--- RECORDS PROVIDED ---
-- pv_equiv track=rewrite | github.com/smashedr/carl-cogs | utils/utils.py | _count_months
-- ===== SOURCE A (Python) =====
-- import itertools
--
-- def _count_months(days):
--     lens = [31, 28, 31, 30, 31, 30, 31, 31, 30, 31, 30, 31]
--     cy = itertools.cycle(lens)
--     months = 0
--     m_temp = 0
--     mo_len = next(cy)
--     for i in range(1, days + 1):
--         m_temp += 1
--         if m_temp == mo_len:
--             months += 1
--             m_temp = 0
--             mo_len = next(cy)
--             if mo_len == 28 and months >= 48:
--                 mo_len += 1
--
--     weeks, days = divmod(m_temp, 7)
--     return months, weeks, days
-- ===== SOURCE B (Python) =====
-- # O(1) arithmetic re-implementation: after the first 48 months (1460 days) every
-- # cycle of 12 months in A spans 366 days (A gives *every* February 29 days once
-- # months >= 48), so the answer is computed from div/mod plus a 12-entry table.
--
-- _CUM_NORMAL = [0, 31, 59, 90, 120, 151, 181, 212, 243, 273, 304, 334, 365]
-- _CUM_LEAP = [0, 31, 60, 91, 121, 152, 182, 213, 244, 274, 305, 335, 366]
--
--
-- def _count_months(days):
--     d = max(days, 0)
--     if d >= 1460:
--         q, r = divmod(d - 1460, 366)
--         cum = _CUM_LEAP
--         base = 48 + 12 * q
--     else:
--         q, r = divmod(d, 365)
--         cum = _CUM_NORMAL
--         base = 12 * q
--     m = sum(1 for p in cum[1:] if p <= r)
--     months = base + m
--     m_temp = r - cum[m]
--     weeks, rest = divmod(m_temp, 7)
--     return months, weeks, rest
-- ===== Notes on version B (the rewrite author's own statement) =====
-- stated objective: faster
-- what changed: A counts months by simulating every single day; B computes the same triple in O(1) arithmetic, exploiting that A's first 48 months form four 365-day years and every later 12-month cycle spans 366 days (A gives every February after month 48 a 29th day), using div/mod plus a 13-entry cumulative month table.
import Mathlib
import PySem

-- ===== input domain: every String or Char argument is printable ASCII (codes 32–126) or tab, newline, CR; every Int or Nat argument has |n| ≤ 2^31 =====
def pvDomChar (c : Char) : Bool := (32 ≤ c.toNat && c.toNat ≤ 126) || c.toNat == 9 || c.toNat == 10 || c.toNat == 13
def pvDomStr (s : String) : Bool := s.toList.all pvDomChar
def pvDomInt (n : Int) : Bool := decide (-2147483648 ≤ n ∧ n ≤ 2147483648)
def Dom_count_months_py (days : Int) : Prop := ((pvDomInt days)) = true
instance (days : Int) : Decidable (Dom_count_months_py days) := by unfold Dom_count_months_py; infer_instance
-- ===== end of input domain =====

-- B replaces A's day-by-day loop by O(1) arithmetic over A's periodic month
-- structure (365-day years for the first 48 months, 366-day cycles afterwards).

-- ===== PORT A =====
def lensA : List Int := [31, 28, 31, 30, 31, 30, 31, 31, 30, 31, 30, 31]

-- one iteration of A's for-loop body; itertools.cycle is modelled by the index
-- of the next element, advanced modulo 12 (exact: cycle repeats `lens` forever)
def stepA (s : Int × Int × Int × Nat) : Int × Int × Int × Nat :=
  let months := s.1
  let m_temp := s.2.1 + 1
  let mo_len := s.2.2.1
  let idx := s.2.2.2
  if m_temp == mo_len then
    let months := months + 1
    let mo_len' := lensA.getD idx 0
    let idx' := (idx + 1) % 12
    let mo_len'' := if mo_len' == 28 && 48 ≤ months then mo_len' + 1 else mo_len'
    (months, 0, mo_len'', idx')
  else (months, m_temp, mo_len, idx)

def count_months_py (days : Int) : List Int :=
  let s := (PySem.List.pyRange 1 (days + 1) 1).foldl (fun s _ => stepA s) (0, 0, 31, 1)
  -- divmod(m_temp, 7): the divisor is the nonzero literal 7, so divmod? cannot fail
  [s.1, PySem.Int.floordiv s.2.1 7, PySem.Int.mod s.2.1 7]

-- ===== PORT B =====
def cumNormalB : List Int := [0, 31, 59, 90, 120, 151, 181, 212, 243, 273, 304, 334, 365]
def cumLeapB : List Int := [0, 31, 60, 91, 121, 152, 182, 213, 244, 274, 305, 335, 366]

def count_months_py_alt (days : Int) : List Int :=
  let d := max days 0
  let qrcb : Int × Int × List Int × Int :=
    if 1460 ≤ d then
      (PySem.Int.floordiv (d - 1460) 366, PySem.Int.mod (d - 1460) 366, cumLeapB,
        48 + 12 * PySem.Int.floordiv (d - 1460) 366)
    else
      (PySem.Int.floordiv d 365, PySem.Int.mod d 365, cumNormalB,
        12 * PySem.Int.floordiv d 365)
  let r := qrcb.2.1
  let cum := qrcb.2.2.1
  let base := qrcb.2.2.2
  let m := ((cum.drop 1).filter (fun p => decide (p ≤ r))).length
  let months := base + (m : Int)
  let m_temp := r - cum.getD m 0
  [months, PySem.Int.floordiv m_temp 7, PySem.Int.mod m_temp 7]

-- ===== PRECONDITION & SPEC =====
def Spec_count_months_py (days : Int) (out : List Int) : Prop := out = count_months_py_alt days
instance (days : Int) (out : List Int) : Decidable (Spec_count_months_py days out) := by unfold Spec_count_months_py; infer_instance

-- ===== CLAIM (what is proved, stated in full; the proofs are below) =====
def Claim_equal_count_months_py : Prop := ∀ (days : Int), Dom_count_months_py days → Spec_count_months_py days (count_months_py days)

-- ===== LEMMAS AND PROOFS =====

-- number of whole months inside the first r days of a (normal / all-leap) year
def muN (r : Nat) : Nat := ((cumNormalB.drop 1).filter (fun p => decide (p ≤ (r : Int)))).length
def muL (r : Nat) : Nat := ((cumLeapB.drop 1).filter (fun p => decide (p ≤ (r : Int)))).length

def lensLeap : List Int := [31, 29, 31, 30, 31, 30, 31, 31, 30, 31, 30, 31]

-- closed form of A's loop state after n days, n ≤ 1460 (phase 1: normal years)
def Phi (n : Nat) : Int × Int × Int × Nat :=
  (12 * ((n / 365 : Nat) : Int) + (muN (n % 365) : Int),
   ((n % 365 : Nat) : Int) - cumNormalB.getD (muN (n % 365)) 0,
   lensA.getD (muN (n % 365)) 0, (muN (n % 365) + 1) % 12)

-- closed form of A's loop state 1460 + k days in (phase 2: every Feb has 29 days)
def rhoL (r : Nat) : Int × Int × Nat :=
  (((r : Nat) : Int) - cumLeapB.getD (muL r) 0, lensLeap.getD (muL r) 0, (muL r + 1) % 12)

def Psi (k : Nat) : Int × Int × Int × Nat :=
  (48 + 12 * ((k / 366 : Nat) : Int) + (muL (k % 366) : Int), rhoL (k % 366))

set_option maxRecDepth 100000 in
theorem stepA_phi (n : Nat) (h : n < 1460) : stepA (Phi n) = Phi (n + 1) := by
  revert h; revert n; decide

set_option maxRecDepth 100000 in
theorem stepA_psi_base (r : Nat) (h : r < 366) : stepA (Psi r) = Psi (r + 1) := by
  revert h; revert r; decide

-- above 48 months the `months` counter shifts through stepA additively
theorem stepA_shift (j m : Int) (s : Int × Int × Nat) (hm : 48 ≤ m) (hj : 0 ≤ j) :
    stepA (m + j, s) = ((stepA (m, s)).1 + j, (stepA (m, s)).2) := by
  obtain ⟨t, l, i⟩ := s
  have h48 : decide (48 ≤ m + 1) = true := by simp; omega
  have h48' : decide (48 ≤ m + j + 1) = true := by simp; omega
  simp only [stepA, h48, h48', Bool.and_true]
  split_ifs <;> simp_all [Prod.mk.injEq] <;> try omega

theorem psi_mod_div (k : Nat) :
    Psi k = ((Psi (k % 366)).1 + 12 * ((k / 366 : Nat) : Int), (Psi (k % 366)).2) := by
  have h1 : k % 366 % 366 = k % 366 := by omega
  have h2 : k % 366 / 366 = 0 := by omega
  simp only [Psi, h1, h2, Prod.mk.injEq]
  refine ⟨by push_cast; ring, trivial⟩

theorem psi_fst_ge (k : Nat) : 48 ≤ (Psi k).1 := by
  simp only [Psi]
  have := Int.natCast_nonneg (k / 366)
  have := Int.natCast_nonneg (muL (k % 366))
  omega

theorem stepA_psi (k : Nat) : stepA (Psi k) = Psi (k + 1) := by
  have hr : k % 366 < 366 := Nat.mod_lt _ (by omega)
  have hj : (0 : Int) ≤ 12 * ((k / 366 : Nat) : Int) := by
    have := Int.natCast_nonneg (k / 366); omega
  calc stepA (Psi k)
      = stepA ((Psi (k % 366)).1 + 12 * ((k / 366 : Nat) : Int), (Psi (k % 366)).2) := by
        rw [← psi_mod_div]
    _ = ((stepA (Psi (k % 366))).1 + 12 * ((k / 366 : Nat) : Int),
          (stepA (Psi (k % 366))).2) := by
        rw [stepA_shift _ _ _ (psi_fst_ge _) hj]
    _ = ((Psi (k % 366 + 1)).1 + 12 * ((k / 366 : Nat) : Int), (Psi (k % 366 + 1)).2) := by
        rw [stepA_psi_base _ hr]
    _ = Psi (k + 1) := by
        have hm : (k + 1) % 366 = (k % 366 + 1) % 366 := by omega
        have hd : (k + 1) / 366 = k / 366 + (k % 366 + 1) / 366 := by omega
        rw [psi_mod_div (k + 1), psi_mod_div (k % 366 + 1), hm, hd]
        simp only [Prod.mk.injEq]
        refine ⟨by push_cast; ring, trivial⟩

theorem foldl_const_step {α β : Type} (f : α → α) (l : List β) (s : α) :
    l.foldl (fun s _ => f s) s = f^[l.length] s := by
  induction l generalizing s with
  | nil => rfl
  | cons x xs ih => simp [List.foldl_cons, ih, Function.iterate_succ_apply]

theorem iter_phi (n : Nat) (h : n ≤ 1460) : stepA^[n] (0, 0, 31, 1) = Phi n := by
  induction n with
  | zero => rfl
  | succ n ih =>
    rw [Function.iterate_succ_apply', ih (by omega), stepA_phi n (by omega)]

theorem iter_psi (k : Nat) : stepA^[k] (Psi 0) = Psi k := by
  induction k with
  | zero => rfl
  | succ k ih => rw [Function.iterate_succ_apply', ih, stepA_psi]

theorem phi_psi : Phi 1460 = Psi 0 := by decide

theorem iter_state (n : Nat) :
    stepA^[n] (0, 0, 31, 1) = if n < 1460 then Phi n else Psi (n - 1460) := by
  by_cases h : n < 1460
  · rw [if_pos h, iter_phi n (by omega)]
  · rw [if_neg h]
    have hk : n - 1460 + 1460 = n := by omega
    calc stepA^[n] (0, 0, 31, 1)
        = stepA^[n - 1460 + 1460] (0, 0, 31, 1) := by rw [hk]
      _ = stepA^[n - 1460] (stepA^[1460] (0, 0, 31, 1)) := Function.iterate_add_apply ..
      _ = Psi (n - 1460) := by rw [iter_phi 1460 le_rfl, phi_psi, iter_psi]

theorem max_toNat (d : Int) : max d 0 = ((d.toNat : Nat) : Int) := by
  rw [Int.toNat_eq_max]

theorem count_months_py_states (days : Int) :
    count_months_py days =
      (fun s : Int × Int × Int × Nat => [s.1, PySem.Int.floordiv s.2.1 7, PySem.Int.mod s.2.1 7])
        (if days.toNat < 1460 then Phi days.toNat else Psi (days.toNat - 1460)) := by
  rw [count_months_py, foldl_const_step, PySem.List.length_pyRange_one]
  have h : (days + 1 - 1).toNat = days.toNat := by omega
  rw [h, iter_state]

-- ===== VERDICT (by name: the statement is the Claim_ definition above) =====
theorem count_months_py_spec : Claim_equal_count_months_py := by
  intro days _
  show count_months_py days = count_months_py_alt days
  rw [count_months_py_states, count_months_py_alt, max_toNat]
  by_cases h : (1460 : Int) ≤ (days.toNat : Int)
  · have h' : 1460 ≤ days.toNat := by exact_mod_cast h
    rw [if_neg (by omega), if_pos h]
    have hsub : ((days.toNat : Nat) : Int) - 1460 = ((days.toNat - 1460 : Nat) : Int) := by omega
    have hq : PySem.Int.floordiv ((days.toNat - 1460 : Nat) : Int) 366
        = (((days.toNat - 1460) / 366 : Nat) : Int) := by
      exact_mod_cast PySem.Int.floordiv_natCast (days.toNat - 1460) 366
    have hr : PySem.Int.mod ((days.toNat - 1460 : Nat) : Int) 366
        = (((days.toNat - 1460) % 366 : Nat) : Int) := by
      exact_mod_cast PySem.Int.mod_natCast (days.toNat - 1460) 366
    rw [hsub, hq, hr]
    simp only [Psi, rhoL, muL]
  · have h' : days.toNat < 1460 := by omega
    rw [if_pos h', if_neg h]
    have hq : PySem.Int.floordiv ((days.toNat : Nat) : Int) 365
        = ((days.toNat / 365 : Nat) : Int) := by
      exact_mod_cast PySem.Int.floordiv_natCast days.toNat 365
    have hr : PySem.Int.mod ((days.toNat : Nat) : Int) 365
        = ((days.toNat % 365 : Nat) : Int) := by
      exact_mod_cast PySem.Int.mod_natCast days.toNat 365
    rw [hq, hr]
    simp only [Phi, muN]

--- EXERCISE OBJECTIVE ---
Check every line of the entries for "gives" and report how many lines contain it, without any other words.

--- SOLUTION FOR THIS PROBLEM ---
2